### WHAT THE TASK REQUIRES:
Line by line, please look for the word "simp" in the following records, then copy each line you find it in.

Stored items
theorem pvSet2_row_length (g : List (List Int)) (i j k : Nat) (v : Int) :
    ((pvSet2 g i j v).getD k []).length = (g.getD k []).length := pvGD2_modify_len g i j k v

-- rows admitted by Pre_ are at least pvW long
theorem pvRow_len {g0 : List (List Int)} (hp : Pre_bfs g0) {i : Nat} (hi : i < pvH g0) :
    pvW g0 ≤ (g0.getD i []).length := by
  obtain ⟨-, h⟩ := hp
  have hm : g0.getD i [] ∈ g0 := by
    rw [List.getD_eq_getElem?_getD, List.getElem?_eq_getElem hi]
    exact List.getElem_mem hi
  exact h _ hm

theorem pvMem_region {g0 : List (List Int)} {c : Nat × Nat} :
    c ∈ pvRegion g0 ↔ pvInb g0 c := by
  simp [pvRegion, pvInb, Finset.mem_product]

theorem pvMem_init {g0 : List (List Int)} {c : Nat × Nat} :
    c ∈ pvInit g0 ↔ pvInb g0 c ∧ pvVal g0 c = 2 := by
  simp [pvInit, Finset.mem_filter, pvMem_region]

theorem pvRep_start (g0 : List (List Int)) : pvRep g0 g0 (pvInit g0) := by
  refine ⟨rfl, fun _ => rfl, fun c hc => ?_⟩
  by_cases h : c ∈ pvInit g0
  · rw [if_pos h]; exact (pvMem_init.mp h).2
  · rw [if_neg h]; rfl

### ANSWER SECTION:
  simp [pvRegion, pvInb, Finset.mem_product]
  simp [pvInit, Finset.mem_filter, pvMem_region]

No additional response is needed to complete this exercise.